TASK TO COMPLETE: Give the records again in full, exactly as they are.

[Dataset entries]
lemma scan_main : ∀ (N : Nat) (l : List Int), l.length ≤ N → ∀ (x o e : Int),
    (x :: l).Pairwise (· ≤ ·) →
    scanRuns l x 1 o e =
      (o + ((PySem.List.dedup (x :: l)).countP (pOdd (x :: l)) : Int),
       e + ((PySem.List.dedup (x :: l)).countP (fun k => !(pOdd (x :: l) k)) : Int)) := by
  intro N
  induction N with
  | zero =>
    intro l hl x o e _
    have hz : l = [] := List.eq_nil_of_length_eq_zero (Nat.le_zero.mp hl)
    subst hz
    have hm1 : PySem.Int.mod 1 2 = 1 := by decide
    have hd : PySem.List.dedup [x] = [x] := by
      simp [PySem.List.dedup, PySem.Set.ofList_eq_foldl, PySem.Set.add, PySem.Set.contains]
    have hp : pOdd [x] x = true := by simp [pOdd]
    simp [scanRuns, bumpRun, hm1, hd, List.countP_cons, hp, PySem.Set.ofList_eq_foldl,
      PySem.Set.add, PySem.Set.contains]
  | succ N ih =>
    intro l hl x o e hpw
    have hxle : ∀ y ∈ l, x ≤ y := (List.pairwise_cons.mp hpw).1
    have hlpw : l.Pairwise (· ≤ ·) := hpw.of_cons
    rw [scan_absorb l x 1 o e hlpw hxle]
    set t := l.dropWhile (fun y => y == x) with ht
    have hsplit : l.takeWhile (fun y => y == x) ++ t = l := List.takeWhile_append_dropWhile
    have htake : ∀ y ∈ l.takeWhile (fun y => y == x), y = x := by
      intro y hy
      have := List.mem_takeWhile_imp hy
      simpa using this
    have hxt : x ∉ t := by
      cases htt : t with
      | nil => simp
      | cons y ys =>
        have hdw' : l.dropWhile (fun y => y == x) = y :: ys := ht.symm.trans htt
        have hne : l.dropWhile (fun y => y == x) ≠ [] := by rw [hdw']; simp
        have hh := List.head_dropWhile_not (fun z => z == x) hne
        simp only [hdw', List.head_cons] at hh
        have hyx' : y ≠ x := by simpa using hh
        intro hm
        rcases List.mem_cons.mp hm with h | h
        · exact hyx' h.symm
        · have hts : t.Sublist l := ht ▸ List.dropWhile_sublist _
          have htpw : t.Pairwise (· ≤ ·) := hlpw.sublist hts
          have h1 : y ≤ x := (List.pairwise_cons.mp (htt ▸ htpw)).1 x h
          have h2 : x ≤ y := hxle y (hts.mem (htt ▸ List.mem_cons_self))
          exact hyx' (le_antisymm h1 h2)
    have hcountt : t.count x = 0 := List.count_eq_zero.mpr hxt
    have hcnt_l : l.count x = (l.takeWhile (fun y => y == x)).length := by
      conv_lhs => rw [← hsplit]
      rw [List.count_append, hcountt, List.count_eq_length.mpr (fun b hb => (htake b hb).symm)]
      omega
    have hrun : (1 : Int) + (l.count x : Int) = (((x :: l).count x : Nat) : Int) := by
      simp [List.count_cons]
      push_cast; ring
    have hfilt : l.filter (fun y => !(y == x)) = t := by
      conv_lhs => rw [← hsplit]
      rw [List.filter_append]
      have h1 : (l.takeWhile (fun y => y == x)).filter (fun y => !(y == x)) = [] := by
        apply List.filter_eq_nil_iff.mpr
        intro b hb
        simp [htake b hb]
      have h2 : t.filter (fun y => !(y == x)) = t := by
        apply List.filter_eq_self.mpr
        intro b hb
        have : b ≠ x := fun h => hxt (h ▸ hb)
        simpa using this
      rw [h1, h2, List.nil_append]
    have hdedup : PySem.List.dedup (x :: l) = x :: PySem.List.dedup t := by
      rw [dedup_cons_filter, hfilt]
    have hcnt_mem : ∀ v ∈ PySem.List.dedup t, (x :: l).count v = t.count v := by
      intro v hv
      have hvt : v ∈ t := (PySem.List.mem_dedup _ _).mp hv
      have hvx : v ≠ x := fun h => hxt (h ▸ hvt)
      rw [List.count_cons]
      conv_lhs => rw [← hsplit]
      rw [List.count_append, List.count_eq_zero.mpr (fun hm => hvx (htake v hm))]
      simp [hvx, Ne.symm hvx]
    have hcongr1 : (PySem.List.dedup t).countP (pOdd (x :: l)) = (PySem.List.dedup t).countP (pOdd t) := by
      apply List.countP_congr
      intro v hv
      simp [pOdd, hcnt_mem v hv]
    have hcongr2 : (PySem.List.dedup t).countP (fun k => !(pOdd (x :: l) k)) =
        (PySem.List.dedup t).countP (fun k => !(pOdd t k)) := by
      apply List.countP_congr
      intro v hv
      simp [pOdd, hcnt_mem v hv]
    have hR1 : ((PySem.List.dedup (x :: l)).countP (pOdd (x :: l)) : Int) =
        (if (x :: l).count x % 2 == 1 then 1 else 0) + ((PySem.List.dedup t).countP (pOdd t) : Int) := by
      rw [hdedup, List.countP_cons, hcongr1]
      have : pOdd (x :: l) x = ((x :: l).count x % 2 == 1) := rfl
      rw [this]
      by_cases hpar : ((x :: l).count x % 2 == 1) = true
      · simp [hpar]
        try split_ifs <;> omega
      · simp at hpar
        simp [hpar]
        try split_ifs <;> omega
    have hR2 : ((PySem.List.dedup (x :: l)).countP (fun k => !(pOdd (x :: l) k)) : Int) =
        (if (x :: l).count x % 2 == 1 then 0 else 1) + ((PySem.List.dedup t).countP (fun k => !(pOdd t k)) : Int) := by
      rw [hdedup, List.countP_cons, hcongr2]
      have hthis : pOdd (x :: l) x = ((x :: l).count x % 2 == 1) := rfl
      by_cases hpar : ((x :: l).count x % 2 == 1) = true
      · simp [hthis, hpar]
        try split_ifs <;> omega
      · simp only [Bool.not_eq_true] at hpar
        simp [hthis, hpar]
        try split_ifs <;> omega
    rw [hrun, bumpRun_cast]
    rw [hR1, hR2]
    cases htt : t with
    | nil =>
      by_cases hpar : ((x :: l).count x % 2 == 1) = true
      · simp [hpar, PySem.List.dedup, PySem.Set.ofList_eq_foldl]
        try split_ifs <;> rw [Prod.mk.injEq] <;> constructor <;> omega
      · simp only [Bool.not_eq_true] at hpar
        simp [hpar, PySem.List.dedup, PySem.Set.ofList_eq_foldl]
        try split_ifs <;> rw [Prod.mk.injEq] <;> constructor <;> omega
    | cons y ys =>
      have hts : t.Sublist l := ht ▸ List.dropWhile_sublist _
      have htpw' : (y :: ys).Pairwise (· ≤ ·) := htt ▸ hlpw.sublist hts
      have hlen : ys.length ≤ N := by
        have h1 : t.length ≤ l.length := hts.length_le
        rw [htt] at h1
        simp at h1
        omega
      rw [htt] at hcongr1 hcongr2
      by_cases hpar : ((x :: l).count x % 2 == 1) = true
      · simp only [hpar, if_true]
        rw [ih ys hlen y (o + 1) e htpw']
        rw [Prod.mk.injEq]; constructor <;> ring
      · have h0 : ((x :: l).count x % 2 == 1) = false := by simpa using hpar
        simp only [h0, Bool.false_eq_true, if_false]
        rw [ih ys hlen y o (e + 1) htpw']
        rw [Prod.mk.injEq]; constructor <;> ring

RESPONSE TO THIS TASK:
lemma scan_main : ∀ (N : Nat) (l : List Int), l.length ≤ N → ∀ (x o e : Int),
    (x :: l).Pairwise (· ≤ ·) →
    scanRuns l x 1 o e =
      (o + ((PySem.List.dedup (x :: l)).countP (pOdd (x :: l)) : Int),
       e + ((PySem.List.dedup (x :: l)).countP (fun k => !(pOdd (x :: l) k)) : Int)) := by
  intro N
  induction N with
  | zero =>
    intro l hl x o e _
    have hz : l = [] := List.eq_nil_of_length_eq_zero (Nat.le_zero.mp hl)
    subst hz
    have hm1 : PySem.Int.mod 1 2 = 1 := by decide
    have hd : PySem.List.dedup [x] = [x] := by
      simp [PySem.List.dedup, PySem.Set.ofList_eq_foldl, PySem.Set.add, PySem.Set.contains]
    have hp : pOdd [x] x = true := by simp [pOdd]
    simp [scanRuns, bumpRun, hm1, hd, List.countP_cons, hp, PySem.Set.ofList_eq_foldl,
      PySem.Set.add, PySem.Set.contains]
  | succ N ih =>
    intro l hl x o e hpw
    have hxle : ∀ y ∈ l, x ≤ y := (List.pairwise_cons.mp hpw).1
    have hlpw : l.Pairwise (· ≤ ·) := hpw.of_cons
    rw [scan_absorb l x 1 o e hlpw hxle]
    set t := l.dropWhile (fun y => y == x) with ht
    have hsplit : l.takeWhile (fun y => y == x) ++ t = l := List.takeWhile_append_dropWhile
    have htake : ∀ y ∈ l.takeWhile (fun y => y == x), y = x := by
      intro y hy
      have := List.mem_takeWhile_imp hy
      simpa using this
    have hxt : x ∉ t := by
      cases htt : t with
      | nil => simp
      | cons y ys =>
        have hdw' : l.dropWhile (fun y => y == x) = y :: ys := ht.symm.trans htt
        have hne : l.dropWhile (fun y => y == x) ≠ [] := by rw [hdw']; simp
        have hh := List.head_dropWhile_not (fun z => z == x) hne
        simp only [hdw', List.head_cons] at hh
        have hyx' : y ≠ x := by simpa using hh
        intro hm
        rcases List.mem_cons.mp hm with h | h
        · exact hyx' h.symm
        · have hts : t.Sublist l := ht ▸ List.dropWhile_sublist _
          have htpw : t.Pairwise (· ≤ ·) := hlpw.sublist hts
          have h1 : y ≤ x := (List.pairwise_cons.mp (htt ▸ htpw)).1 x h
          have h2 : x ≤ y := hxle y (hts.mem (htt ▸ List.mem_cons_self))
          exact hyx' (le_antisymm h1 h2)
    have hcountt : t.count x = 0 := List.count_eq_zero.mpr hxt
    have hcnt_l : l.count x = (l.takeWhile (fun y => y == x)).length := by
      conv_lhs => rw [← hsplit]
      rw [List.count_append, hcountt, List.count_eq_length.mpr (fun b hb => (htake b hb).symm)]
      omega
    have hrun : (1 : Int) + (l.count x : Int) = (((x :: l).count x : Nat) : Int) := by
      simp [List.count_cons]
      push_cast; ring
    have hfilt : l.filter (fun y => !(y == x)) = t := by
      conv_lhs => rw [← hsplit]
      rw [List.filter_append]
      have h1 : (l.takeWhile (fun y => y == x)).filter (fun y => !(y == x)) = [] := by
        apply List.filter_eq_nil_iff.mpr
        intro b hb
        simp [htake b hb]
      have h2 : t.filter (fun y => !(y == x)) = t := by
        apply List.filter_eq_self.mpr
        intro b hb
        have : b ≠ x := fun h => hxt (h ▸ hb)
        simpa using this
      rw [h1, h2, List.nil_append]
    have hdedup : PySem.List.dedup (x :: l) = x :: PySem.List.dedup t := by
      rw [dedup_cons_filter, hfilt]
    have hcnt_mem : ∀ v ∈ PySem.List.dedup t, (x :: l).count v = t.count v := by
      intro v hv
      have hvt : v ∈ t := (PySem.List.mem_dedup _ _).mp hv
      have hvx : v ≠ x := fun h => hxt (h ▸ hvt)
      rw [List.count_cons]
      conv_lhs => rw [← hsplit]
      rw [List.count_append, List.count_eq_zero.mpr (fun hm => hvx (htake v hm))]
      simp [hvx, Ne.symm hvx]
    have hcongr1 : (PySem.List.dedup t).countP (pOdd (x :: l)) = (PySem.List.dedup t).countP (pOdd t) := by
      apply List.countP_congr
      intro v hv
      simp [pOdd, hcnt_mem v hv]
    have hcongr2 : (PySem.List.dedup t).countP (fun k => !(pOdd (x :: l) k)) =
        (PySem.List.dedup t).countP (fun k => !(pOdd t k)) := by
      apply List.countP_congr
      intro v hv
      simp [pOdd, hcnt_mem v hv]
    have hR1 : ((PySem.List.dedup (x :: l)).countP (pOdd (x :: l)) : Int) =
        (if (x :: l).count x % 2 == 1 then 1 else 0) + ((PySem.List.dedup t).countP (pOdd t) : Int) := by
      rw [hdedup, List.countP_cons, hcongr1]
      have : pOdd (x :: l) x = ((x :: l).count x % 2 == 1) := rfl
      rw [this]
      by_cases hpar : ((x :: l).count x % 2 == 1) = true
      · simp [hpar]
        try split_ifs <;> omega
      · simp at hpar
        simp [hpar]
        try split_ifs <;> omega
    have hR2 : ((PySem.List.dedup (x :: l)).countP (fun k => !(pOdd (x :: l) k)) : Int) =
        (if (x :: l).count x % 2 == 1 then 0 else 1) + ((PySem.List.dedup t).countP (fun k => !(pOdd t k)) : Int) := by
      rw [hdedup, List.countP_cons, hcongr2]
      have hthis : pOdd (x :: l) x = ((x :: l).count x % 2 == 1) := rfl
      by_cases hpar : ((x :: l).count x % 2 == 1) = true
      · simp [hthis, hpar]
        try split_ifs <;> omega
      · simp only [Bool.not_eq_true] at hpar
        simp [hthis, hpar]
        try split_ifs <;> omega
    rw [hrun, bumpRun_cast]
    rw [hR1, hR2]
    cases htt : t with
    | nil =>
      by_cases hpar : ((x :: l).count x % 2 == 1) = true
      · simp [hpar, PySem.List.dedup, PySem.Set.ofList_eq_foldl]
        try split_ifs <;> rw [Prod.mk.injEq] <;> constructor <;> omega
      · simp only [Bool.not_eq_true] at hpar
        simp [hpar, PySem.List.dedup, PySem.Set.ofList_eq_foldl]
        try split_ifs <;> rw [Prod.mk.injEq] <;> constructor <;> omega
    | cons y ys =>
      have hts : t.Sublist l := ht ▸ List.dropWhile_sublist _
      have htpw' : (y :: ys).Pairwise (· ≤ ·) := htt ▸ hlpw.sublist hts
      have hlen : ys.length ≤ N := by
        have h1 : t.length ≤ l.length := hts.length_le
        rw [htt] at h1
        simp at h1
        omega
      rw [htt] at hcongr1 hcongr2
      by_cases hpar : ((x :: l).count x % 2 == 1) = true
      · simp only [hpar, if_true]
        rw [ih ys hlen y (o + 1) e htpw']
        rw [Prod.mk.injEq]; constructor <;> ring
      · have h0 : ((x :: l).count x % 2 == 1) = false := by simpa using hpar
        simp only [h0, Bool.false_eq_true, if_false]
        rw [ih ys hlen y o (e + 1) htpw']
        rw [Prod.mk.injEq]; constructor <;> ring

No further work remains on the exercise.